The total cost of filtering drops significantly.
What Happens Without Filtering
If you verify but put everything into the context without filtering.
All 1,000 valid pieces of information go in. Of those, only 30 are needed right now.
The LLM reads all 1,000. Reading costs money. 970 unnecessary pieces of information scatter attention. Research shows that more irrelevant information in the context increases the likelihood of hallucination. Reasoning quality on the 30 that actually matter degrades.
The window is also wasted. Out of the space 1,000 items occupy, 970 items’ worth is waste. That space could have held other, more relevant information.
Filtering is about managing a finite window finitely. If verification confirms “does it qualify to enter,” filtering judges “does it have a reason to enter.”
Qualification is a matter of format. Reason is a matter of context. Both are necessary.
Filtering Is Policy
One more important point.
The criteria for filtering are not fixed. They vary with context.
Filtering for a medical consultation agent: Trustworthiness threshold is high. Exclude confidence below 0.9. Recency standard is strict. Exclude medical information older than 3 years. Exclude sources that are not peer-reviewed journals.
Filtering for a casual conversation agent: Trustworthiness threshold is low. Approximate information is acceptable. Recency standard is flexible. Older information may be included depending on context. Source constraints are loose.
The same information passes in one agent and is rejected in another. The information has not changed. The policy is different.
This means filtering is not merely a technical problem but a design problem. “What goes into the context” is the same question as “what standards do we want this agent to operate by.”

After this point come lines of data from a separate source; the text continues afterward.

-- pv_equiv track=rewrite | github.com/Martin-Seysen/mmgroup | src/mmgroup/tests/test_gen_xi/reduce.py | xi_dodecad_to_octad
-- ===== SOURCE A (Python) =====
-- def xi_dodecad_to_octad(v):
--     ok = 0; scalar = 0;
--     for i in range(0, 24, 4):
--         w = (v >> i) & 15
--         good = (0x8001 >> i) & 1
--         ok |= good
--         scalar ^= w & -good
--     scalar = (0x6996 >> scalar) & 1
--     return  (2 - scalar) | (ok - 1)
-- ===== SOURCE B (Python) =====
-- # B: closed form — only bit 0 of 0x8001 survives A's loop, so the result depends
-- # only on v & 15; precomputed 16-entry table of 2 - parity(low nibble).
-- _TAB = [2, 1, 1, 2, 1, 2, 2, 1, 1, 2, 2, 1, 2, 1, 1, 2]
--
-- def xi_dodecad_to_octad(v):
--     return _TAB[v % 16]
-- ===== Notes on version B (the rewrite author's own statement) =====
-- stated objective: simpler
-- what changed: Replaced the 6-iteration nibble loop and the inline 0x6996 parity trick by a one-line 16-entry table lookup on v % 16, since only the i=0 iteration of A's loop contributes (0x8001 has no set bit at any other sampled position), so the result is 2 minus the parity of the low nibble.
import Mathlib
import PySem

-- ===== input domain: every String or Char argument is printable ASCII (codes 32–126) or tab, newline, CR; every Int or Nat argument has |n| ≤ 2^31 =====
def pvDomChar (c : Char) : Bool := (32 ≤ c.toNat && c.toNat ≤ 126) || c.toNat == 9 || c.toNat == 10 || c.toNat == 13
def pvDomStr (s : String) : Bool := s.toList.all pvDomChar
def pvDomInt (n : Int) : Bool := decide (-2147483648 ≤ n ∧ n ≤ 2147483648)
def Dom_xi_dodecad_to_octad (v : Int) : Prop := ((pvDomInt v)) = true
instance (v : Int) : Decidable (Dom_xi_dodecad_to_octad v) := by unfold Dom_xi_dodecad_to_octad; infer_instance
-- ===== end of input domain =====

-- B replaces A's 6-iteration bit loop by a single 16-entry table lookup on v % 16 (simpler).

-- ===== PORT A =====
-- the loop 'for i in range(0, 24, 4)' over state (ok, scalar); every shift amount is
-- nonnegative in Python (i ∈ {0,4,…,20}; scalar is a xor of nonnegative nibbles), so
-- .toNat on them is exact.
def xi_dodecad_to_octad (v : Int) : Int :=
  let st := (PySem.List.pyRange 0 24 4).foldl (fun (s : Int × Int) i =>
      let w := PySem.Int.band (v >>> i.toNat) 15
      let good := PySem.Int.band ((0x8001 : Int) >>> i.toNat) 1
      (PySem.Int.bor s.1 good, PySem.Int.bxor s.2 (PySem.Int.band w (-good))))
    ((0 : Int), (0 : Int))
  let scalar := PySem.Int.band ((0x6996 : Int) >>> st.2.toNat) 1
  PySem.Int.bor (2 - scalar) (st.1 - 1)

-- ===== PORT B =====
-- _TAB[v % 16]: v % 16 is always in 0..15, so the Python indexing never raises and
-- the .getD 0 default is unreachable.
def pvTab_xi_dodecad_to_octad : List Int := [2, 1, 1, 2, 1, 2, 2, 1, 1, 2, 2, 1, 2, 1, 1, 2]

def xi_dodecad_to_octad_alt (v : Int) : Int :=
  (PySem.List.pyGet? pvTab_xi_dodecad_to_octad (PySem.Int.mod v 16)).getD 0

-- ===== PRECONDITION & SPEC =====
def Spec_xi_dodecad_to_octad (v : Int) (out : Int) : Prop := out = xi_dodecad_to_octad_alt v
instance (v : Int) (out : Int) : Decidable (Spec_xi_dodecad_to_octad v out) := by unfold Spec_xi_dodecad_to_octad; infer_instance

-- ===== CLAIM (what is proved, stated in full; the proofs are below) =====
def Claim_equal_xi_dodecad_to_octad : Prop := ∀ (v : Int), Dom_xi_dodecad_to_octad v → Spec_xi_dodecad_to_octad v (xi_dodecad_to_octad v)

-- ===== LEMMAS AND PROOFS =====

-- masking with 15 is reduction mod 16, also for negative v
theorem pv_band15_eq_emod (v : Int) : PySem.Int.band v 15 = v % 16 := by
  unfold PySem.Int.band
  split_ifs with h h' h'
  · rw [show Int.toNat 15 = 2 ^ 4 - 1 from rfl, Nat.and_two_pow_sub_one_eq_mod]
    omega
  · omega
  · rw [show Int.toNat 15 = 2 ^ 4 - 1 from rfl, Nat.and_comm, Nat.and_two_pow_sub_one_eq_mod]
    omega
  · omega

-- only the i = 0 iteration of A's loop contributes: ok ends at 1 and scalar at v & 15
theorem pv_A_closed (v : Int) :
    xi_dodecad_to_octad v =
      2 - PySem.Int.band ((0x6996 : Int) >>> (PySem.Int.band v 15).toNat) 1 := by
  simp only [xi_dodecad_to_octad]
  rw [show PySem.List.pyRange 0 24 4 = [0, 4, 8, 12, 16, 20] from by decide]
  simp only [List.foldl]
  norm_num
  rw [show (PySem.Int.band ((32769 : Int) >>> (0 : Int)) 1) = 1 from by decide,
      show (PySem.Int.band ((32769 : Int) >>> (4 : Int)) 1) = 0 from by decide,
      show (PySem.Int.band ((32769 : Int) >>> (8 : Int)) 1) = 0 from by decide,
      show (PySem.Int.band ((32769 : Int) >>> (12 : Int)) 1) = 0 from by decide,
      show (PySem.Int.band ((32769 : Int) >>> (16 : Int)) 1) = 0 from by decide,
      show (PySem.Int.band ((32769 : Int) >>> (20 : Int)) 1) = 0 from by decide]
  simp only [neg_zero, PySem.Int.band_zero, PySem.Int.bxor_zero, PySem.Int.bor_zero,
    PySem.Int.band_neg_one]
  rw [show (v >>> (0 : Int)) = v from by rcases v with m | m <;> rfl,
      show (PySem.Int.bxor 0 (PySem.Int.band v 15)) = PySem.Int.band v 15 from by
        rw [PySem.Int.bxor_comm]; exact PySem.Int.bxor_zero _]
  rw [show (PySem.Int.bor 0 1) = 1 from by decide]
  norm_num [PySem.Int.bor_zero]

-- ===== VERDICT (by name: the statement is the Claim_ definition above) =====
theorem xi_dodecad_to_octad_spec : Claim_equal_xi_dodecad_to_octad := by
  intro v _
  unfold Spec_xi_dodecad_to_octad xi_dodecad_to_octad_alt
  rw [pv_A_closed, pv_band15_eq_emod]
  have hmod : PySem.Int.mod v 16 = v % 16 := by
    simp [PySem.Int.mod, Int.fmod_eq_emod]
  rw [hmod]
  have h0 : 0 ≤ v % 16 := Int.emod_nonneg v (by norm_num)
  have h1 : v % 16 < 16 := Int.emod_lt_of_pos v (by norm_num)
  interval_cases h : (v % 16) <;> decide
-- ===== VERDICT (by name: the statement is the Claim_ definition above) =====
theorem sort_tickers_based_on_market_cap_spec : Claim_equal_sort_tickers_based_on_market_cap := by
  intro u mc _
  show _ = _
  exact port_eq u mc
theorem recursive_method_changed : Claim_changed_recursive_method := by
  unfold Claim_changed_recursive_method
  refine ⟨by decide, by decide, by decide, ?_, ?_, by decide⟩
  · show recursive_method ["b", "a"] = _
    rw [base_eval]; decide
  · show recursive_method_alt ["b", "a"] = _
    unfold recursive_method_alt
    rw [genAll_pair]
    have e1 : ("b" : String) ++ "a" = "ba" := by decide
    have e2 : ("a" : String) ++ "b" = "ab" := by decide
    rw [e1, e2, PySem.Set.ofList_eq_self_of_nodup ["b", "ba", "a", "ab"] (by decide)]
    refine PySem.List.sorted_eq_of_perm_of_pairwise_lt _ _ _ (by decide) ?_
    show (["a", "ab", "b", "ba"] : List String).Pairwise (· < ·)
    simp only [List.pairwise_cons, List.mem_cons, List.not_mem_nil, or_false,
      String.lt_iff_toList_lt]
    refine ⟨?_, ?_, ?_, fun _ h => h.elim, List.Pairwise.nil⟩
    · rintro y (rfl | rfl | rfl) <;> decide
    · rintro y (rfl | rfl) <;> decide
    · rintro y rfl; decide

theorem recursive_method_tight : Claim_exact_recursive_method := by
  intro inp _ _ hD heq
  obtain ⟨h2, hbad⟩ := hD
  match inp, h2 with
  | [a, b], _ =>
    have hpw : ([a, a ++ b, b, b ++ a] : List String).Pairwise (· < ·) := by
      rw [← base_eval a b, heq]
      unfold recursive_method_alt
      exact PySem.List.sorted_ofList_pairwise_lt _
    simp only [List.pairwise_cons, List.mem_cons] at hpw
    have h1 : a < a ++ b := hpw.1 (a ++ b) (by simp)
    have h2' : a ++ b < b := hpw.2.1 b (by simp)
    have hab : a < b := lt_trans h1 h2'
    refine hbad ⟨?_, ?_⟩ <;>
      simp only [List.getD_cons_zero, List.getD_cons_succ]
    · exact String.lt_iff_toList_lt.mp hab
    · exact String.lt_iff_toList_lt.mp h2'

In a structured representation, this policy is expressed declaratively. “confidence >= 0.9, time >= 2022, source_type = peer-reviewed.” One query line.
In natural language, this policy is written as natural language in a prompt. “Please only refer to trustworthy recent information.” Whether the LLM follows this consistently is a matter of probability.
Summary
Not all information that passes verification is needed. A finite context window should contain only what is needed for the current inference.
Filtering judges three things. Relevance – is this information needed for the current question? Trustworthiness – can this information be believed? Recency – is this information sufficiently current?
Verification and filtering ask different questions. Verification asks “is it valid?”; filtering asks “is it needed?” Verification is possible without context; filtering requires context. Verification comes first; filtering comes after.
In a structured representation, two of filtering’s three criteria – trustworthiness and recency – are converted to field operations. What remains is relevance alone, and even that becomes clearer through structural field matching.
Filtering is policy. The same information is included or excluded depending on context. In a structured representation, this policy is declared as a query. In natural language, this policy is written in the prompt as a hope.